Caramel Pecan Chocolate Cups

Products Used
Caramel Pecan Chocolate Cups


  • 1 pound dark chocolate bark candy
  • 1/2 cup Imperial Sugar Extra Fine Granulated Sugar
  • 1/2 cup light corn syrup
  • 2 tablespoons water
  • 3 tablespoons unsalted butter, cut into pieces
  • 1/2 cup heavy cream
  • 1 teaspoon vanilla
  • 1/4 teaspoon salt
  • 3/4 cup pecan pieces, lightly toasted and chopped


      1. Melt chocolate in top half of a double boiler over simmering water. Brush chocolate up sides and bottom of foil candy cups or mini-muffin tins. Let set for 30 minutes.
      2. In a heavy bottomed saucepan, add sugar, corn syrup, and water. Stir until sugar dissolves. Bring to a boil, brushing down sugar crystals from sides of pan with pastry brush that has been dipped in water. Do not stir. Boil until syrup reaches 250°F on a candy thermometer.
      3. Add butter and wait until mixture begins to boil again. Stirring constantly, pour in hot cream. Continue cooking and stirring mixture until it reaches 245°F on a candy thermometer. Remove from heat and add vanilla and salt. Stir in toasted pecans and let cool to room temperature.

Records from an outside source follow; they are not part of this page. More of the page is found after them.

-- ===== PRECONDITION & SPEC =====
-- Pre_ excludes negative k, on which "truncate each run to length k-1" is meaningless and
-- A's unchanged-input result vs B's empty result are both accidental corner choices.
def Pre_shortenlongruns (n : List Int) (k : Int) : Prop := 0 ≤ k
instance (n : List Int) (k : Int) : Decidable (Pre_shortenlongruns n k) := by unfold Pre_shortenlongruns; infer_instance
def pvWitness_shortenlongruns : List Int × Int := ([1, 1, 1, 2], 2)

def Spec_shortenlongruns (n : List Int) (k : Int) (out : List Int) : Prop := out = shortenlongruns_alt n k
instance (n : List Int) (k : Int) (out : List Int) : Decidable (Spec_shortenlongruns n k out) := by unfold Spec_shortenlongruns; infer_instance

-- ===== CLAIM (what is proved, stated in full; the proofs are below) =====
def Claim_equal_shortenlongruns : Prop := ∀ (n : List Int) (k : Int), Dom_shortenlongruns n k → Pre_shortenlongruns n k → Spec_shortenlongruns n k (shortenlongruns n k)

-- ===== LEMMAS AND PROOFS =====

-- A's loop, seen list-structurally on the unprocessed suffix: pop the head iff the first k
-- elements all exist and equal it.
def F (k : Int) : List Int → List Int
  | [] => []
  | x :: rest =>
    if k.toNat ≤ rest.length + 1 ∧ ∀ j < k.toNat, (x :: rest).getD j 0 = x
    then F k rest
    else x :: F k rest

-- canonical run-by-run form: each maximal run of length L contributes min(L, k-1) copies
def C (k : Int) (l : List Int) : List Int :=
  match l with
  | [] => []
  | x :: t =>
    List.replicate (min (((t.takeWhile (· == x)).length : Int) + 1) (k - 1)).toNat x
      ++ C k (t.dropWhile (· == x))
termination_by l.length
decreasing_by
  simpa using Nat.lt_succ_of_le (List.length_dropWhile_le (· == x) t)

lemma C_nil (k : Int) : C k [] = [] := by
  rw [C.eq_def]

lemma C_cons (k x : Int) (t : List Int) :
    C k (x :: t) =
      List.replicate (min (((t.takeWhile (· == x)).length : Int) + 1) (k - 1)).toNat x
        ++ C k (t.dropWhile (· == x)) := by
  rw [C.eq_def]

lemma getD_drop (n : List Int) (z j : Nat) (d : Int) :
    (n.drop z).getD j d = n.getD (z + j) d := by
  simp [List.getD_eq_getElem?_getD, List.getElem?_drop]

lemma cCount_le (n : List Int) (z : Nat) (m : Nat) : cCount n z (m : Int) ≤ m := by
  induction m with
  | zero => simp [cCount, PySem.List.pyRange_one_eq_nil]
  | succ m ih =>
      have h : PySem.List.pyRange 0 ((m : Int) + 1) 1
          = PySem.List.pyRange 0 (m : Int) 1 ++ [(m : Int)] :=
        PySem.List.pyRange_one_succ_right (by positivity)
      push_cast
      simp only [cCount, h, List.foldl_append, List.foldl_cons, List.foldl_nil]
      simp only [cCount] at ih
      split_ifs <;> push_cast <;> omega

lemma cCount_eq_iff (n : List Int) (z : Nat) (m : Nat) :
    cCount n z (m : Int) = m ↔
      ∀ j < m, (z : Int) + j < (n.length : Int) ∧ n.getD z 0 = n.getD (z + j) 0 := by
  induction m with
  | zero => simp [cCount, PySem.List.pyRange_one_eq_nil]
  | succ m ih =>
      have h : PySem.List.pyRange 0 ((m : Int) + 1) 1
          = PySem.List.pyRange 0 (m : Int) 1 ++ [(m : Int)] :=
        PySem.List.pyRange_one_succ_right (by positivity)
      have hle := cCount_le n z m
      constructor
      · intro hc
        have hsplit : cCount n z (m : Int) = m ∧
            ((z : Int) + m < (n.length : Int) ∧ n.getD z 0 = n.getD (z + m) 0) := by
          push_cast at hc
          simp only [cCount, h, List.foldl_append, List.foldl_cons, List.foldl_nil] at hc
          simp only [cCount] at hle ⊢
          split_ifs at hc with h1 h2
          · exact ⟨by omega, h1, by simpa using h2⟩
          · omega
          · omega
        intro j hj
        rcases Nat.lt_succ_iff_lt_or_eq.1 hj with hj' | rfl
        · exact (ih.1 hsplit.1) j hj'
        · exact hsplit.2
      · intro hall
        have h1 : cCount n z (m : Int) = m :=
          ih.2 (fun j hj => hall j (Nat.lt_succ_of_lt hj))
        have h2 := hall m (Nat.lt_succ_self m)
        push_cast
        simp only [cCount, h, List.foldl_append, List.foldl_cons, List.foldl_nil]
        simp only [cCount] at h1
        rw [h1]
        have : ((z : Int) + (m : Int) < (n.length : Int)) := h2.1
        rw [if_pos this, if_pos (by simpa using h2.2)]

-- the pop test of A at position z equals F's head test on the suffix n.drop z
lemma cond_iff (n : List Int) (z : Nat) (k : Int) (hk : 0 ≤ k) (hz : z < n.length)
    (x : Int) (rest : List Int) (hd : n.drop z = x :: rest) :
    cCount n z k = k ↔
      (k.toNat ≤ rest.length + 1 ∧ ∀ j < k.toNat, (x :: rest).getD j 0 = x) := by
  have hx : x = n.getD z 0 := by
    have h := getD_drop n z 0 0
    rw [hd] at h
    simp only [List.getD_cons_zero, Nat.add_zero] at h
    exact h
  have hlen : rest.length + 1 = n.length - z := by
    have : (n.drop z).length = n.length - z := by simp
    rw [hd] at this; simpa using this
  have hk' : k = ((k.toNat : Nat) : Int) := by omega
  rw [hk', cCount_eq_iff]
  constructor
  · intro hall
    have hb : k.toNat ≤ rest.length + 1 := by
      rcases Nat.eq_zero_or_pos k.toNat with h0 | h0
      · omega
      · have := (hall (k.toNat - 1) (by omega)).1
        omega
    refine ⟨hb, fun j hj => ?_⟩
    have := (hall j hj).2
    rw [← hd, getD_drop, hx]
    omega
  · rintro ⟨hb, hall⟩
    intro j hj
    refine ⟨by push_cast; omega, ?_⟩
    have hthis := hall j hj
    rw [← hd, getD_drop] at hthis
    rw [hthis, hx]

-- A's while loop never touches the processed prefix: characterisation by F
lemma goA_eq (k : Int) (hk : 0 ≤ k) (n : List Int) (z : Nat) :
    goA n z k = n.take z ++ F k (n.drop z) := by
  rw [goA]
  by_cases hz : z < n.length
  · rw [dif_pos hz]
    obtain ⟨x, rest, hd⟩ : ∃ x rest, n.drop z = x :: rest := by
      have : n.drop z ≠ [] := by simp; omega
      cases h : n.drop z with
      | nil => exact absurd h this
      | cons a t => exact ⟨a, t, rfl⟩
    have hcond := cond_iff n z k hk hz x rest hd
    have hFd : F k (n.drop z) =
        if k.toNat ≤ rest.length + 1 ∧ ∀ j < k.toNat, (x :: rest).getD j 0 = x
        then F k rest else x :: F k rest := by
      rw [hd, F]
    by_cases hc : cCount n z k = k
    · rw [if_pos hc]
      have hrec := goA_eq k hk (n.eraseIdx z) z
      have he : n.eraseIdx z = n.take z ++ n.drop (z + 1) :=
        List.eraseIdx_eq_take_drop_succ n z
      have htk : (n.eraseIdx z).take z = n.take z := by
        rw [he, List.take_append_of_le_length (by simp; omega), List.take_take]
        simp
      have hdp : (n.eraseIdx z).drop z = n.drop (z + 1) := by
        rw [he, List.drop_append_of_le_length (by simp; omega)]
        simp [List.drop_take]
      have hrest : n.drop (z + 1) = rest := by
        have : n.drop (z + 1) = (n.drop z).drop 1 := by
          rw [List.drop_drop]
        rw [this, hd]; simp
      rw [hrec, htk, hdp, hrest, hFd, if_pos (hcond.1 hc)]
    · rw [if_neg hc]
      have hrec := goA_eq k hk n (z + 1)
      have hrest : n.drop (z + 1) = rest := by
        have : n.drop (z + 1) = (n.drop z).drop 1 := by rw [List.drop_drop]
        rw [this, hd]; simp
      have htk : n.take (z + 1) = n.take z ++ [x] := by
        have hx : n[z]? = some x := by
          have h : (n.drop z)[0]? = some x := by rw [hd]; rfl
          simpa using h
        rw [List.take_succ, hx]
        simp
      rw [hrec, htk, hrest, hFd, if_neg (fun h => hc (hcond.2 h))]
      simp
  · rw [dif_neg hz]
    have h1 : n.drop z = [] := by simp; omega
    have h2 : n.take z = n := by simp; omega
    rw [h1, h2, F]
    exact (List.append_nil n).symm
termination_by 2 * n.length - z
decreasing_by
  · simp [List.length_eraseIdx_of_lt hz]; omega
  · omega

-- F over one maximal run: keep min(L, k-1) copies
lemma F_run (k : Int) (hk : 0 ≤ k) (x : Int) (L : Nat) (rest : List Int)
    (hrest : ∀ y, rest.head? = some y → y ≠ x) :
    F k (List.replicate L x ++ rest) =
      List.replicate (min ((L : Int)) (k - 1)).toNat x ++ F k rest := by
  induction L with
  | zero =>
      simp
  | succ L ih =>
      have hcons : List.replicate (L + 1) x ++ rest = x :: (List.replicate L x ++ rest) := by
        simp [List.replicate_succ]
      rw [hcons, F]
      have hcond : (k.toNat ≤ (List.replicate L x ++ rest).length + 1 ∧
          ∀ j < k.toNat, (x :: (List.replicate L x ++ rest)).getD j 0 = x) ↔
          k.toNat ≤ L + 1 := by
        constructor
        · rintro ⟨hb, hall⟩
          by_contra hgt
          push_neg at hgt
          -- index L+1 is rest.head, which differs from x
          cases hr : rest with
          | nil => simp [hr] at hb; omega
          | cons y t =>
              have hy : y ≠ x := hrest y (by simp [hr])
              have := hall (L + 1) (by omega)
              have hidx : (x :: (List.replicate L x ++ rest)).getD (L + 1) 0 = y := by
                simp [hr, List.getD_eq_getElem?_getD, List.getElem?_append_right]
              exact hy (hidx ▸ this)
        · intro hle
          refine ⟨by simp; omega, fun j hj => ?_⟩
          rcases Nat.eq_zero_or_pos j with rfl | hj0
          · simp
          · have hj' : j - 1 < L := by omega
            simp only [List.getD_eq_getElem?_getD]
            cases j with
            | zero => omega
            | succ j' =>
                simp only [List.getElem?_cons_succ]
                rw [List.getElem?_append_left (by simpa using by omega : j' < (List.replicate L x).length)]
                simp [List.getElem?_replicate, show j' < L by omega]
      by_cases hc : k.toNat ≤ L + 1
      · rw [if_pos (hcond.2 hc), ih]
        have : (min ((L : Int) + 1) (k - 1)).toNat = (min ((L : Int)) (k - 1)).toNat := by
          omega
        rw [show ((L + 1 : Nat) : Int) = (L : Int) + 1 by push_cast; ring, this]
      · rw [if_neg (fun h => hc (hcond.1 h)), ih]
        have h1 : (min (((L : Nat) + 1 : Nat) : Int) (k - 1)).toNat = L + 1 := by
          push_cast; omega
        have h2 : (min ((L : Int)) (k - 1)).toNat = L := by omega
        rw [h1, h2]
        simp [List.replicate_succ]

      4. Reheat chocolate if necessary. Spoon a small amount of pecan caramel into chocolate cups. Cover tops with chocolate to seal. Let stand until set (about 30 minutes) or chill in refrigerator.

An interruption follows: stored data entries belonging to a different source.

-- pv_equiv track=rewrite | github.com/pwilmart/PAW_pipeline | make_PAW_TXT_from_PD1.4.py | parse_mods
-- ===== SOURCE A (Python) =====
-- def parse_mods(modstring):
--     """Parses PD modification descriptions to get
--     modification types and count of affected residues.
--
--     modifications returned as dictionary of modtypes and dictionary of residues and counts.
--     empty mod descriptions should return empty structures.
--     """
--     mods = {}
--
--     # split modification description string
--     modlist = modstring.split(';')
--     for mod in modlist:
--         mod = mod.strip()   # get rid of whitespace
--         mod = mod.replace(')(', '_')    # protein terminal mods look like: "N-Term(Prot)(Acetyl)"
--         temp = mod[:-1].split('(') # separate part inside ()
--         residue = ''.join([c for c in temp[0] if not c.isdigit()]) # ignore positions
--         modtype = temp[1]
--
--         # mods is a dictionary of modtype where each modtype value is a count dictionary {residue: count}
--         if modtype in mods:
--             if residue in mods[modtype]:
--                 mods[modtype][residue] += 1
--             else:
--                 mods[modtype][residue] = 1
--         else:
--             mods[modtype] = {residue: 1}
--     return mods
-- ===== SOURCE B (Python) =====
-- def _token_pair(tok):
--     mod = tok.strip().replace(')(', '_')
--     temp = mod[:-1].split('(')
--     residue = ''.join([c for c in temp[0] if not c.isdigit()])
--     return temp[1], residue
--
-- def parse_mods(modstring):
--     """Two-pass rewrite: first parse every semicolon-separated token into a (modtype, residue)
--     pair, then group the pairs by modtype and count residues per group."""
--     pairs = [_token_pair(tok) for tok in modstring.split(';')]
--     groups = {}
--     for modtype, residue in pairs:
--         groups.setdefault(modtype, []).append(residue)
--     return {mt: {r: rs.count(r) for r in dict.fromkeys(rs)} for mt, rs in groups.items()}
-- ===== Notes on version B (the rewrite author's own statement) =====
-- stated objective: alternative
-- what changed: A's single loop that updates a nested dict-of-counts in place is re-decomposed into three passes: parse every semicolon-separated token to a (modtype, residue) pair, group the residues by modtype with setdefault, then build the result as a dict comprehension counting each distinct residue per group.
import Mathlib
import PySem

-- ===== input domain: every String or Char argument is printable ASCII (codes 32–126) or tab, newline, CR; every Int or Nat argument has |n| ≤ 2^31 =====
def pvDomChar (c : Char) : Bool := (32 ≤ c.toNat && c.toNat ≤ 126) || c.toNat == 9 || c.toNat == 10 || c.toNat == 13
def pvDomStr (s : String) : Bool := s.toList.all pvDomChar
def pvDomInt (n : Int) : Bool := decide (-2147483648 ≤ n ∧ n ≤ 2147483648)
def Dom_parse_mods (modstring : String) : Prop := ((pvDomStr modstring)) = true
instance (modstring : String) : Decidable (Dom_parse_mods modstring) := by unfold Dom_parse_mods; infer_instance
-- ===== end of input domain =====

-- B re-decomposes A's single loop into parse-to-pairs / group / count passes; objective: alternative decomposition (same cost).
-- ===== PORT A =====
-- A builds a dict of dicts in one loop over the ';'-tokens, updating nested counts in place.
def parse_mods (modstring : String) : List (String × List (String × Int)) :=
  let modlist := (PySem.Chars.splitOn modstring.toList [';']).map String.mk
  let mods := modlist.foldl (fun mods mod =>
    let mod1 := PySem.Chars.strip mod.toList                         -- mod = mod.strip()
    let mod2 := PySem.Chars.replace mod1 [')','('] ['_']             -- mod = mod.replace(')(', '_')
    let temp := PySem.Chars.splitOn (PySem.List.slice mod2 none (some (-1))) ['(']  -- temp = mod[:-1].split('(')
    let residue := String.mk (((PySem.List.pyGet? temp 0).getD []).filter (fun c => !PySem.Chars.isdigit c))
    let modtype := String.mk ((PySem.List.pyGet? temp 1).getD [])    -- temp[1]; none (IndexError) excluded by Pre_
    if mods.contains modtype then
      let d := mods.getD modtype PySem.Dict.empty
      let d' := if d.contains residue then d.insert residue (d.getD residue 0 + 1)
                else d.insert residue 1
      mods.insert modtype d'
    else
      mods.insert modtype (PySem.Dict.ofList [(residue, 1)])
    ) (PySem.Dict.empty : PySem.Dict String (PySem.Dict String Int))
  mods.items.map (fun p => (p.1, p.2.items))

-- ===== PORT B =====
-- per-token parser (Source B's _token_pair); identical parsing steps to A's loop prologue
def pvTokenPair (tok : String) : String × String :=
  let mod1 := PySem.Chars.strip tok.toList
  let mod2 := PySem.Chars.replace mod1 [')','('] ['_']
  let temp := PySem.Chars.splitOn (PySem.List.slice mod2 none (some (-1))) ['(']
  let residue := String.mk (((PySem.List.pyGet? temp 0).getD []).filter (fun c => !PySem.Chars.isdigit c))
  (String.mk ((PySem.List.pyGet? temp 1).getD []), residue)

def parse_mods_alt (modstring : String) : List (String × List (String × Int)) :=
  let pairs := ((PySem.Chars.splitOn modstring.toList [';']).map String.mk).map pvTokenPair
  let groups := pairs.foldl (fun d p => d.modify p.1 [] (· ++ [p.2]))
    (PySem.Dict.empty : PySem.Dict String (List String))             -- groups.setdefault(mt, []).append(r)
  groups.items.map (fun g =>
    (g.1, (PySem.List.dedup g.2).map (fun r => (r, (List.count r g.2 : Int)))))

-- ===== PRECONDITION & SPEC =====
-- Pre_ excludes exactly the inputs where A raises IndexError at temp[1]: some semicolon-separated
-- token, after stripping/replacing and dropping its last character, contains no opening parenthesis
-- (e.g. the empty modification string).
def Pre_parse_mods (modstring : String) : Prop :=
  ∀ tok ∈ PySem.Chars.splitOn modstring.toList [';'],
    2 ≤ (PySem.Chars.splitOn
          (PySem.List.slice (PySem.Chars.replace (PySem.Chars.strip tok) [')','('] ['_']) none (some (-1)))
          ['(']).length
instance (modstring : String) : Decidable (Pre_parse_mods modstring) := by unfold Pre_parse_mods; infer_instance
def pvWitness_parse_mods : String := "N-Term(Prot)(Acetyl); S6(Phospho); C9(Phospho)"
def Spec_parse_mods (modstring : String) (out : List (String × List (String × Int))) : Prop := out = parse_mods_alt modstring
instance (modstring : String) (out : List (String × List (String × Int))) : Decidable (Spec_parse_mods modstring out) := by unfold Spec_parse_mods; infer_instance

-- ===== CLAIM (what is proved, stated in full; the proofs are below) =====
def Claim_equal_parse_mods : Prop := ∀ (modstring : String), Dom_parse_mods modstring → Pre_parse_mods modstring → Spec_parse_mods modstring (parse_mods modstring)

-- ===== LEMMAS AND PROOFS =====

-- A's loop body applied to a parsed pair (the per-token parsing factored out)
def pvStep (mods : PySem.Dict String (PySem.Dict String Int)) (p : String × String) :
    PySem.Dict String (PySem.Dict String Int) :=
  if mods.contains p.1 then
    let d := mods.getD p.1 PySem.Dict.empty
    let d' := if d.contains p.2 then d.insert p.2 (d.getD p.2 0 + 1) else d.insert p.2 1
    mods.insert p.1 d'
  else
    mods.insert p.1 (PySem.Dict.ofList [(p.2, 1)])

-- the same step in unified insert form
def pvStep' (mods : PySem.Dict String (PySem.Dict String Int)) (p : String × String) :
    PySem.Dict String (PySem.Dict String Int) :=
  mods.insert p.1 ((mods.getD p.1 PySem.Dict.empty).insert p.2
    ((mods.getD p.1 PySem.Dict.empty).getD p.2 0 + 1))

lemma pvStep_eq : pvStep = pvStep' := by
  funext mods p
  simp only [pvStep, pvStep']
  by_cases hc : mods.contains p.1 = true
  · simp only [hc, if_true]
    by_cases hr : (mods.getD p.1 PySem.Dict.empty).contains p.2 = true
    · simp [hr]
    · rw [PySem.Dict.getD_of_not_contains _ (0 : Int) (by simpa using hr)]
      norm_num
  · simp only [hc]
    rw [PySem.Dict.getD_of_not_contains _ PySem.Dict.empty (by simpa using hc)]
    rfl

-- Φ maps a grouping dict to A's nested count dict, value-wise
def pvPhi (g : PySem.Dict String (List String)) : PySem.Dict String (PySem.Dict String Int) :=
  PySem.Dict.mk (g.items.map (fun p => (p.1, PySem.Dict.counter p.2)))

lemma pvPhi_contains (g : PySem.Dict String (List String)) (k : String) :
    (pvPhi g).contains k = g.contains k := by
  simp [pvPhi, PySem.Dict.contains, List.any_map, Function.comp_def]

lemma pvPhi_get?_aux (l : List (String × List String)) (k : String) :
    (PySem.Dict.mk (l.map (fun p => (p.1, PySem.Dict.counter p.2)))).get? k
      = ((PySem.Dict.mk l).get? k).map PySem.Dict.counter := by
  induction l with
  | nil => rfl
  | cons p t ih =>
    obtain ⟨k', v⟩ := p
    simp only [List.map_cons]
    by_cases h : (k' == k) = true <;> simp [PySem.Dict.get?_mk_cons, h, ih]

lemma pvPhi_getD (g : PySem.Dict String (List String)) (k : String) :
    (pvPhi g).getD k PySem.Dict.empty = PySem.Dict.counter (g.getD k []) := by
  have h := pvPhi_get?_aux g.items k
  simp only [PySem.Dict.getD, pvPhi]
  rw [h]
  rcases g.get? k with _ | rs <;> rfl

lemma pvPhi_insert (g : PySem.Dict String (List String)) (k : String) (v : List String) :
    pvPhi (g.insert k v) = (pvPhi g).insert k (PySem.Dict.counter v) := by
  apply PySem.Dict.ext
  rw [show (pvPhi (g.insert k v)).items
        = (g.insert k v).items.map (fun p => (p.1, PySem.Dict.counter p.2)) from rfl,
      PySem.Dict.items_insert, PySem.Dict.items_insert, pvPhi_contains]
  by_cases hc : g.contains k = true
  · simp only [hc, if_true, pvPhi, List.map_map]
    refine List.map_congr_left (fun p _ => ?_)
    by_cases hk : p.1 = k <;> simp [hk]
  · simp [hc, pvPhi]

lemma pvPhi_comm (g : PySem.Dict String (List String)) (p : String × String) :
    pvStep' (pvPhi g) p = pvPhi (g.modify p.1 [] (· ++ [p.2])) := by
  simp only [pvStep', PySem.Dict.modify, pvPhi_insert, pvPhi_getD,
    PySem.Dict.counter_append_singleton]

lemma pvMain (pairs : List (String × String)) (g : PySem.Dict String (List String)) :
    pairs.foldl pvStep' (pvPhi g) =
      pvPhi (pairs.foldl (fun d p => d.modify p.1 [] (· ++ [p.2])) g) := by
  induction pairs generalizing g with
  | nil => rfl
  | cons p ps ih => simp only [List.foldl_cons, pvPhi_comm, ih]

-- ===== VERDICT (by name: the statement is the Claim_ definition above) =====
theorem parse_mods_spec : Claim_equal_parse_mods := by
  intro modstring _ _
  show parse_mods modstring = parse_mods_alt modstring
  simp only [parse_mods, parse_mods_alt]
  rw [show (fun (mods : PySem.Dict String (PySem.Dict String Int)) (mod : String) =>
        let mod1 := PySem.Chars.strip mod.toList
        let mod2 := PySem.Chars.replace mod1 [')','('] ['_']
        let temp := PySem.Chars.splitOn (PySem.List.slice mod2 none (some (-1))) ['(']
        let residue := String.mk (((PySem.List.pyGet? temp 0).getD []).filter (fun c => !PySem.Chars.isdigit c))
        let modtype := String.mk ((PySem.List.pyGet? temp 1).getD [])
        if mods.contains modtype then
          let d := mods.getD modtype PySem.Dict.empty
          let d' := if d.contains residue then d.insert residue (d.getD residue 0 + 1)
                    else d.insert residue 1
          mods.insert modtype d'
        else
          mods.insert modtype (PySem.Dict.ofList [(residue, 1)])) =
      (fun mods tok => pvStep mods (pvTokenPair tok)) from rfl]
  rw [← List.foldl_map (f := pvTokenPair) (g := pvStep)]
  rw [pvStep_eq]
  rw [show (PySem.Dict.empty : PySem.Dict String (PySem.Dict String Int)) = pvPhi PySem.Dict.empty from rfl]
  rw [pvMain]
  simp only [pvPhi, List.map_map]
  apply List.map_congr_left
  intro q _
  simp [PySem.Dict.items_counter, PySem.List.dedup_eq_ofList, Function.comp]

      5. Store in covered containers at room temperature.
      Imperial Sugar Insight
      1. If using a mini-muffin tin, when ready to serve, put the tin in the freezer for a few minutes and the candies will pop right out. 
      2. This recipe was originally published in the 1990 holiday edition of Homemade Good News.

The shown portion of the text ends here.